After 3 days at Mataranka we headed of to Katherine, the largest town we had seen for quite some time. Although Katherine has many attractions for visitors we concentrated on re-stocking the pantry, collecting mail and re-fuelling. ($1.24.9 per litre for diesel with a shopper docket). As our first night was Mother’s day Sue thought it would be nice to go out for dinner, so on the recommendation of the lady at the caravan park we went along to a Teahouse/restaurant about 3Km up the road. They had a Mother’s day special buffet dinner for just $20 per head for all you could eat. The food was outstanding with prawns, Barra and roast beef and vegies as well as a large selection of salads and Asian dishes, all finished off with a selection of deserts and tea and coffee. We also had a visit from Sue’s 2nd cousin Paul, who lives in Katherine, and it was great to catch up with him and also to absorb a little local knowledge. With us only spending a couple of days in Katherine we decided against doing anything of a tourist nature as we will be returning here after Darwin. You need to come back down to Katherine to pick up the Victoria Highway to head west towards the W.A border.

Daly Waters















Daly Waters 4th & 5th May

The next stop for us was at Daly Waters where we camped the grounds of the historic pub for $5 p.p.p.n. unpowered or you can pay $10 p.p.p.n. for power. The Daly Waters village, such as it is, has a lot of history attached to it. Probably the most notable being the airfield. The airfield was active from about the 1930s and was a base for Qantas doing the aerial mail service and then later the flights to Singapore. It is described as Australia’s first international airport. During WWII it became an important base and forward staging point for aircrews and other military personnel.

We had a good look around the area putting our folding bikes to good use. As well as the airfield we saw the old police station and cells as well as a tree marked Stuart on his exploration through the area in the 1860s. The highlight of our stay was definitely the pub and it’s surrounding buildings I don’t think you would find such an interesting and colourful collection of unusual buildings anywhere else than outback Australia. We had the “Beef & Barra” dinner in the company of some very nice people and were entertained by a great comedian and singer, “Chicken Man” who performed with 2 baby wedge tail eagles (Chinese Silky Chickens) on his hat. All in all a very enjoyable and entertaining stay.

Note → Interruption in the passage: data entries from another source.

theorem pv_bridge (d : PySem.Dict Int Bool) (c : List Int) (f : List Int → Bool) :
    ((pvSimpClause d (PySem.Set.ofList c) PySem.Set.empty).map f).getD true
    = (pvASat d c || f (pvARest d c)) := by
  rw [pv_simpClause_eq d _ _ (PySem.Set.nodup_ofList c) (by simp [PySem.Set.empty])]
  unfold pvASat pvARest
  by_cases h : ((PySem.Set.ofList c).any (fun l =>
      match d.get? |l| with
      | some b => (decide (0 < l)) == b
      | none => false)) = true
  · simp [h]
  · have h' : ((PySem.Set.ofList c).any (fun l =>
        match d.get? |l| with
        | some b => (decide (0 < l)) == b
        | none => false)) = false := by simpa using h
    simp [h', PySem.Set.empty]

theorem pv_A_eval (clauses : List (List Int)) (backdoor : List Int) :
    is_backdoor_py clauses backdoor =
      (pvProductBT (pvBl backdoor).length).all (fun vs =>
        ((clauses.all fun c => pvASat (pvDct (pvBl backdoor) vs) c ||
            decide ((pvARest (pvDct (pvBl backdoor) vs) c).length ≤ 2)) ||
         (clauses.all fun c => pvASat (pvDct (pvBl backdoor) vs) c ||
            decide ((pvARest (pvDct (pvBl backdoor) vs) c).countP (fun l => decide (0 < l)) ≤ 1)))) := by
  unfold is_backdoor_py pvBl pvDct
  refine List.all_congr rfl (fun vs => ?_)
  show (pvDetect2sat (pvSimplify clauses _) || pvDetectHorn (pvSimplify clauses _)) = _
  rw [pv_simplify_eq_filterMap, pv_detectHorn_eq_all]
  unfold pvDetect2sat
  rw [pv_all_filterMap, pv_all_filterMap]
  congr 1
  · exact List.all_congr rfl (fun c => pv_bridge _ c (fun r => decide (r.length ≤ 2)))
  · exact List.all_congr rfl (fun c =>
      pv_bridge _ c (fun r => decide (r.countP (fun l => decide (0 < l)) ≤ 1)))

theorem pv_altScan_eq (bvars : PySem.Set Int) (cs : List (List Int))
    (ns nh : List (PySem.Set Int)) :
    pvAltScan bvars cs ns nh =
      (ns ++ (cs.filter (fun c => decide (2 < (pvBRest bvars c).length))).map (pvBLits bvars),
       nh ++ (cs.filter (fun c =>
         decide (1 < (pvBRest bvars c).countP (fun l => decide (0 < l))))).map (pvBLits bvars)) := by
  induction cs generalizing ns nh with
  | nil => simp [pvAltScan]
  | cons c rest ih =>
    rw [pvAltScan]
    rw [ih]
    by_cases h1 : 2 < (pvBRest bvars c).length <;>
      by_cases h2 : 1 < (pvBRest bvars c).countP (fun l => decide (0 < l)) <;>
        simp [h1, h2]

theorem pv_B_eval (clauses : List (List Int)) (backdoor : List Int) :
    is_backdoor_py_alt clauses backdoor =
      !(((clauses.filter (fun c =>
           decide (2 < (pvBRest (PySem.Set.ofList backdoor) c).length))).map
             (pvBLits (PySem.Set.ofList backdoor))).any (fun s1 =>
        ((clauses.filter (fun c =>
           decide (1 < (pvBRest (PySem.Set.ofList backdoor) c).countP (fun l => decide (0 < l))))).map
             (pvBLits (PySem.Set.ofList backdoor))).any (fun s2 =>
          pvConflictFree (PySem.Set.union s1 s2)))) := by
  unfold is_backdoor_py_alt
  show (!(pvAltScan (PySem.Set.ofList backdoor) clauses [] []).1.any fun s1 =>
      (pvAltScan (PySem.Set.ofList backdoor) clauses [] []).2.any fun s2 =>
        pvConflictFree (s1.union s2)) = _
  rw [pv_altScan_eq]
  simp

-- the keys of dict(zip(bl, vs)) are bl, and lookups read off vs
theorem pv_zip_items (bl : List Int) (vs : List Bool) (hbl : bl.Nodup)
    (hlen : vs.length = bl.length) :
    (pvDct bl vs).items = bl.zip vs := by
  have h := PySem.Dict.items_foldl_insert_fresh (bl.zip vs)
    (fun p => p.1) (fun p => p.2) (PySem.Dict.empty)
    (by intro a _; simp [PySem.Dict.contains_empty])
    (by rw [List.map_fst_zip (l₁ := bl) (l₂ := vs) (by omega)]; exact hbl)
  simpa [pvDct] using h

theorem pv_zip_keys (bl : List Int) (vs : List Bool) (hbl : bl.Nodup)
    (hlen : vs.length = bl.length) :
    (pvDct bl vs).keys = bl := by
  simp only [PySem.Dict.keys, pv_zip_items bl vs hbl hlen]
  exact List.map_fst_zip (l₁ := bl) (l₂ := vs) (by omega)

theorem pv_dget_eq (bl : List Int) (vs : List Bool) (hbl : bl.Nodup)
    (hlen : vs.length = bl.length) (j : Nat) (hj : j < bl.length) (hj2 : j < vs.length) :
    (pvDct bl vs).get? bl[j] = some vs[j] := by
  rw [PySem.Dict.get?_eq_some_iff_mem_items _ _ _
    (by rw [pv_zip_keys bl vs hbl hlen]; exact hbl), pv_zip_items bl vs hbl hlen]
  have hlt : j < (bl.zip vs).length := by simp [List.length_zip]; omega
  have := List.getElem_zip (l := bl) (l' := vs) (i := j) (h := hlt)
  rw [← this]
  exact List.getElem_mem hlt

theorem pv_dget_none (bl : List Int) (vs : List Bool) (hbl : bl.Nodup)
    (hlen : vs.length = bl.length) (v : Int) (hv : v ∉ bl) :
    (pvDct bl vs).get? v = none := by
  rw [PySem.Dict.get?_eq_none_iff_not_mem_keys, pv_zip_keys bl vs hbl hlen]
  exact hv

theorem pv_bl_nodup (backdoor : List Int) : (pvBl backdoor).Nodup :=
  (PySem.List.sorted_perm _ _ _).nodup_iff.mpr (PySem.Set.nodup_ofList backdoor)

theorem pv_mem_bl (backdoor : List Int) (v : Int) :
    v ∈ pvBl backdoor ↔ v ∈ PySem.Set.ofList backdoor := by
  unfold pvBl
  exact PySem.List.mem_sorted _ _ _ v

theorem pv_contains_eq (backdoor : List Int) (vs : List Bool)
    (hlen : vs.length = (pvBl backdoor).length) (v : Int) :
    (pvDct (pvBl backdoor) vs).contains v = (PySem.Set.ofList backdoor).contains v := by
  have hk := pv_zip_keys (pvBl backdoor) vs (pv_bl_nodup backdoor) hlen
  by_cases h : v ∈ PySem.Set.ofList backdoor
  · have h1 : (pvDct (pvBl backdoor) vs).contains v = true :=
      (PySem.Dict.contains_iff_mem_keys _ _).mpr (by rw [hk]; exact (pv_mem_bl backdoor v).mpr h)
    rw [h1, (PySem.Set.contains_iff _ _).mpr h]
  · have h1 : (pvDct (pvBl backdoor) vs).contains v = false := by
      cases hc : (pvDct (pvBl backdoor) vs).contains v
      · rfl
      · exact absurd ((pv_mem_bl backdoor v).mp (hk ▸ (PySem.Dict.contains_iff_mem_keys _ _).mp hc)) h
    have h2 : (PySem.Set.ofList backdoor).contains v = false := by
      cases hc : (PySem.Set.ofList backdoor).contains v
      · rfl
      · exact absurd ((PySem.Set.contains_iff _ _).mp hc) h
    rw [h1, h2]

theorem pv_rest_eq (backdoor : List Int) (vs : List Bool)
    (hlen : vs.length = (pvBl backdoor).length) (c : List Int) :
    pvARest (pvDct (pvBl backdoor) vs) c = pvBRest (PySem.Set.ofList backdoor) c := by
  unfold pvARest pvBRest
  exact List.filter_congr (fun l _ => by rw [pv_contains_eq backdoor vs hlen |l|])

theorem pv_contains_true (s : PySem.Set Int) (x : Int) (h : x ∈ s) :
    PySem.Set.contains s x = true := (PySem.Set.contains_iff s x).mpr h

theorem pv_contains_false (s : PySem.Set Int) (x : Int) (h : x ∉ s) :
    PySem.Set.contains s x = false := by
  cases hc : PySem.Set.contains s x
  · rfl
  · exact absurd ((PySem.Set.contains_iff s x).mp hc) h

After more sunrise pictures at the Devils Marbles we were on the road north. The 106 Km return journey to Tennant Creek was a little more pleasant than the southbound trip, due in part to a helpful tailwind. We stopped in Tennant Creek only long enough to re-fuel, with the price being quite reasonable considering the location. The pump price was $1.39.9 but we were given a 3 cents per litre discount for having spent more than $50 at the local supermarket the day before.

Tennant creek to us was quite depressing with all the houses having very high fences and locked gates and there were many groups of aboriginal people just wandering the streets, seemingly aimlessly. All this gave us the impression that the town suffered from a deal of social problems and possibly a high crime rate, considering the previously mentioned fences. About 9 Km north of Tennant Creek is the old Overland Telegraph Station. This was truly worth a visit and we spent about an hour wandering around looking at the well-preserved buildings and reading the info boards. It must have been a harsh and lonely existence for the workers stationed out here in the 1800s.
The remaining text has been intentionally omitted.